Страшный Тегеран: к чему приведет выход Ирана на нефтяной рынок
Сегодня Иран начинает реализацию нефти, которую он в ожидании снятия санкций накапливал в импровизированных плавучих хранилищах и которую намерен реализовывать, наращивая количество добываемого сырья. Для Ирана продажа нефти – принципиальный вопрос, так как санкции с Исламской Республики сняты лишь частично и Иран до сих пор не имеет возможности экспортировать и импортировать значительную часть другой продукции. Поэтому он просто вынужден будет реализовывать на рынке значительные объемы нефти.
Нужно сказать, что несмотря на то, что президент Ирана Хасан Рухани назвал снятие санкций «золотой страницей» в истории своей страны, момент, когда Иран выходит на нефтяной рынок, отнюдь не оправдывает расчетов иранского руководства. Когда Иран начал переговоры о снятии санкций, нефтяные цены росли и была надежда, что призом за отказ Исламской Республики от атомной программы станут значительные объемы средств, которые будут реализовываться в экономике и социальной сфере. Сейчас рассчитывать на такие значительные объемы не приходится, нефть лишь поможет добитой санкциями иранской экономике выжить и стабилизироваться – и это при завышенных ожиданиях общества, верившего, что все иранские беды – от санкций, а не от самой модели некомпетентного и коррумпированного теократического правления, установившегося в стране после «исламской революции» и стремительного возвращения в средневековье.

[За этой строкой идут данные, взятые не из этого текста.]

lemma pv_bridge (t : List (List Int)) (n : Int) :
    ∀ (k : Nat) (pq : List (Int × Int)) (cost : List Int) (visited : List Bool)
      (rem : List Int) (row : List (List Int)),
      visited.length = n.toNat → cost.length = n.toNat →
      pvRemV n visited rem →
      pq.Pairwise (fun a b => ¬ pLt b a) → pvEnt n pq → pvComp n cost visited pq →
      rem.length ≤ k →
      mLoop t cost rem row = bLoop t n cost row visited pq := by
  intro k
  induction k with
  | zero =>
    intro pq
    induction pq with
    | nil =>
      intro cost visited rem row hvl hcl hrv hs he hc hk
      have hrem : rem = [] := List.eq_nil_of_length_eq_zero (Nat.le_zero.mp hk)
      subst hrem
      rw [pv_mLoop_none t cost [] row (by simp [PySem.List.min?])]
      rw [pv_bLoop_nil]
    | cons hd rest ihq =>
      intro cost visited rem row hvl hcl hrv hs he hc hk
      have hrem : rem = [] := List.eq_nil_of_length_eq_zero (Nat.le_zero.mp hk)
      obtain ⟨c, u⟩ := hd
      obtain ⟨hu0, hun, hc0, hcW⟩ := he (c, u) (by simp)
      have hin : 0 ≤ u ∧ u < (visited.length : Int) := ⟨hu0, by rw [hvl]; omega⟩
      have hvis : PySem.List.pyGetD visited u false = true := by
        cases hb : PySem.List.pyGetD visited u false with
        | true => rfl
        | false =>
          have : u ∈ rem := (hrv.2 u).mpr ⟨hu0, hun, hb⟩
          rw [hrem] at this
          simp at this
      rw [pv_bLoop_skip t n cost row visited c u rest hin (Or.inl hvis)]
      refine ihq cost visited rem row hvl hcl hrv (List.pairwise_cons.mp hs).2
        (fun e he' => he e (by simp [he'])) ?_ hk
      intro v hv0 hvn hvv _ _
      have : v ∈ rem := (hrv.2 v).mpr ⟨hv0, hvn, hvv⟩
      rw [hrem] at this
      simp at this
  | succ k ihk =>
    intro pq
    induction pq with
    | nil =>
      intro cost visited rem row hvl hcl hrv hs he hc hk
      have hcand : rem.filter (fun j => decide (0 ≠ PySem.List.pyGetD cost j 0 ∧
          PySem.List.pyGetD cost j 0 < WEIGHT_MAX)) = [] := by
        rw [List.filter_eq_nil_iff]
        intro j hj hdj
        simp only [decide_eq_true_eq] at hdj
        obtain ⟨h0, h1, h2⟩ := (hrv.2 j).mp hj
        have := hc j h0 h1 h2 (fun hz => hdj.1 hz.symm) hdj.2
        simp at this
      rw [pv_mLoop_none t cost rem row (by rw [hcand]; simp [PySem.List.min?])]
      rw [pv_bLoop_nil]
    | cons hd rest ihq =>
      intro cost visited rem row hvl hcl hrv hs he hc hk
      obtain ⟨c, u⟩ := hd
      obtain ⟨hu0, hun, hc0, hcW⟩ := he (c, u) (by simp)
      have hin : 0 ≤ u ∧ u < (visited.length : Int) := ⟨hu0, by rw [hvl]; omega⟩
      by_cases hval : PySem.List.pyGetD visited u false = false ∧
          c = PySem.List.pyGetD cost u 0
      · obtain ⟨hunv, hceq⟩ := hval
        subst hceq
        have hurem : u ∈ rem := (hrv.2 u).mpr ⟨hu0, hun, hunv⟩
        have hhead : ∀ e ∈ (PySem.List.pyGetD cost u 0, u) :: rest,
            ¬ pLt e (PySem.List.pyGetD cost u 0, u) := by
          intro e hee
          rcases List.mem_cons.mp hee with rfl | hee'
          · simp [pLt]
          · exact (List.pairwise_cons.mp hs).1 e hee'
        have hwitf : ∀ v ∈ rem.filter (fun j => decide (0 ≠ PySem.List.pyGetD cost j 0 ∧
            PySem.List.pyGetD cost j 0 < WEIGHT_MAX)),
            ¬ pLt (PySem.List.pyGetD cost v 0, v) (PySem.List.pyGetD cost u 0, u) := by
          intro v hv
          rw [List.mem_filter] at hv
          obtain ⟨hvrem, hvd⟩ := hv
          simp only [decide_eq_true_eq] at hvd
          obtain ⟨h0, h1, h2⟩ := (hrv.2 v).mp hvrem
          exact hhead _ (hc v h0 h1 h2 (fun hz => hvd.1 hz.symm) hvd.2)
        have hmin : PySem.List.min?
            (rem.filter (fun j => decide (0 ≠ PySem.List.pyGetD cost j 0 ∧
              PySem.List.pyGetD cost j 0 < WEIGHT_MAX)))
            (fun j => PySem.List.pyGetD cost j 0) = some u := by
          apply pv_min?_first
          · exact hrv.1.filter _
          · rw [List.mem_filter]
            exact ⟨hurem, by simp only [decide_eq_true_eq]; exact ⟨fun hz => hc0 hz.symm, hcW⟩⟩
          · intro v hv
            have := hwitf v hv
            simp only [pLt] at this
            omega
          · intro v hv hkeq
            have := hwitf v hv
            simp only [pLt] at this
            simp only at hkeq
            omega
        rw [pv_mLoop_some t cost rem row u hmin]
        rw [pv_bLoop_go t n cost row visited (PySem.List.pyGetD cost u 0) u rest hin
          (by
            intro hcon
            rcases hcon with hcon | hcon
            · rw [hunv] at hcon; cases hcon
            · exact hcon rfl)]
        have hrv' : pvRemV n (PySem.List.pySetD visited u true) (rem.erase u) :=
          pv_remv_step hrv hurem hvl
        have hfil : (PySem.List.pyRange 0 n 1).filter
            (fun j => decide (PySem.List.pyGetD (PySem.List.pySetD visited u true) j false = false))
            = rem.erase u := pv_remv_filter hrv'
        have hbfold : (PySem.List.pyRange 0 n 1).foldl
            (bRelax t u (PySem.List.pyGetD cost u 0) (PySem.List.pySetD visited u true))
            (cost, row, rest)
            = (rem.erase u).foldl
                (bRelax t u (PySem.List.pyGetD cost u 0) (PySem.List.pySetD visited u true))
                (cost, row, rest) := by
          rw [pv_brelax_filter, hfil]
        have hallun : ∀ j ∈ rem.erase u,
            PySem.List.pyGetD (PySem.List.pySetD visited u true) j false = false :=
          fun j hj => ((hrv'.2 j).mp hj).2.2
        have hallrng : ∀ j ∈ rem.erase u, 0 ≤ j ∧ j < n :=
          fun j hj => ⟨((hrv'.2 j).mp hj).1, ((hrv'.2 j).mp hj).2.1⟩
        obtain ⟨hp1, hp2⟩ := pv_brelax_proj t u (PySem.List.pyGetD cost u 0)
          (PySem.List.pySetD visited u true) (rem.erase u) cost row rest hallun
        have hq0 : pvQ n (PySem.List.pySetD visited u true) (cost, row, rest) := by
          refine ⟨hcl, (List.pairwise_cons.mp hs).2, fun e he' => he e (by simp [he']), ?_⟩
          intro v hv0 hvn hvv hv1 hv2
          have hvu : v ≠ u := by
            intro hvu
            subst hvu
            rw [pv_get_set_self visited true false hu0 (by rw [hvl]; omega)] at hvv
            cases hvv
          rw [pv_get_set_ne visited true false hu0 hv0 hvu] at hvv
          have hwit := hc v hv0 hvn hvv hv1 hv2
          rcases List.mem_cons.mp hwit with heq | hm
          · exact absurd (congrArg Prod.snd heq) hvu
          · exact hm
        have hqF := pv_brelax_pres_fold t n u (PySem.List.pyGetD cost u 0)
          (PySem.List.pySetD visited u true) (rem.erase u) (cost, row, rest) hallrng hq0
        obtain ⟨hql, hqs, hqe, hqc⟩ := hqF
        have hvl' : (PySem.List.pySetD visited u true).length = n.toNat := by
          simp [PySem.List.length_pySetD, hvl]
        have hk' : (rem.erase u).length ≤ k := by
          have := List.length_erase_of_mem hurem
          have := List.length_pos_of_mem hurem
          omega
        rw [hbfold, ← hp1, ← hp2]
        exact ihk _ _ _ (rem.erase u) _ hvl' hql hrv' hqs hqe hqc hk'
      · have hsk : PySem.List.pyGetD visited u false = true ∨
            c ≠ PySem.List.pyGetD cost u 0 := by
          cases hb : PySem.List.pyGetD visited u false with
          | true => exact Or.inl rfl
          | false => exact Or.inr (fun hcc => hval ⟨hb, hcc⟩)
        rw [pv_bLoop_skip t n cost row visited c u rest hin hsk]
        refine ihq cost visited rem row hvl hcl hrv (List.pairwise_cons.mp hs).2
          (fun e he' => he e (by simp [he'])) ?_ hk
        intro v hv0 hvn hvv hv1 hv2
        have hwit := hc v hv0 hvn hvv hv1 hv2
        rcases List.mem_cons.mp hwit with heq | hm
        · exfalso
          have hv_u : v = u := congrArg Prod.snd heq
          have hc_v : PySem.List.pyGetD cost v 0 = c := congrArg Prod.fst heq
          subst hv_u
          rcases hsk with hsk | hsk
          · rw [hvv] at hsk; cases hsk
          · exact hsk hc_v.symm
        · exact hm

Поэтому руководству Ирана придется теперь существовать в условиях этого разочарования и осознания гражданами внутреннего несовершенства Исламской Республики – что весьма опасно, учитывая общий фон региональной нестабильности и быстрый крах режимов, которые еще недавно казались куда более незыблемыми, чем иранский.
Но куда большие проблемы – у конкурентов Ирана в нефтяной отрасли. Конечно, нынешние цены на нефть учитывали факт скорого возвращения Ирана на рынок. Но одно дело – учитывать тенденцию и совсем другое – иметь дело с реальными объемами сырья. И со стремлением политических противников Ирана не дать ему заработать слишком много – чтобы полученное не смогло стать основой для экономического роста и укрепления военного потенциала. Поэтому «демпинговать» будут все. Будет демпинговать Саудовская Аравия, чтобы понизить иранскую прибыль. И будет демпинговать сам Иран – чтобы продать как можно больше сырья на первых порах. И будет демпинговать Россия, чтобы Иран не смог вытеснить ее европейского рынка, на которых претендуют амбициозные аятоллы. Словом, предпосылок того, что в этой ситуации нефтяные цены резко пойдут вниз, как бы и нет, потому что рынок ждет и иранского прихода, и этого демпинга – но нет предпосылок для повышения цен в обозримом будущем.
А это – серьезная проблема для всех стран-продавцов нефти. В первую очередь – для Венесуэлы, чья экономика в годы правления безумного Уго Чавеса и его незадачливого преемника Николаса Мадуро была выстроена как типичная «нефтяная халява», подразумевающая борьбу с инициативными гражданами и раздачу призов наглым бездельникам. На втором месте – Россия – такая же экономика подавления инициативы и торжества тотальной коррупции и самодовольного безделья. В этой связи, конечно, хотелось бы задуматься над тем, что Россия, в отличие от Венесуэлы, участвовала в переговорах относительно снятия санкций с Ирана. И ее дипломаты сделали все возможное, чтобы потуже затянуть петлю на шее собственной страны – то есть ускорить договоренности с Тегераном. Но, с другой стороны, российская политика никогда не подчинялась законам логики и всегда руководствовалась соображениями антиамериканизма и слепой ненависти к цивилизованному миру, а уж потом – здравым смыслом. А, кроме того, переговоры по иранской ядерной программе, вновь напомню, начались тогда, когда с нефтяными ценами все было отлично и в Москве могли думать, что доходов от сырья хватит на всех, а вот прибыли от продажи оружия и участия в строительстве «мирных АЭС» выглядели весьма привлекательно. Но жизнь вновь посмеялась над Владимиром Путиным.
Итак, говорить о том, что возвращение Ирана на нефтяной рынок приведет к глобальным переменам, не приходится. Это возвращение лишь фиксирует и закрепляет глобальные перемены – что куда важнее.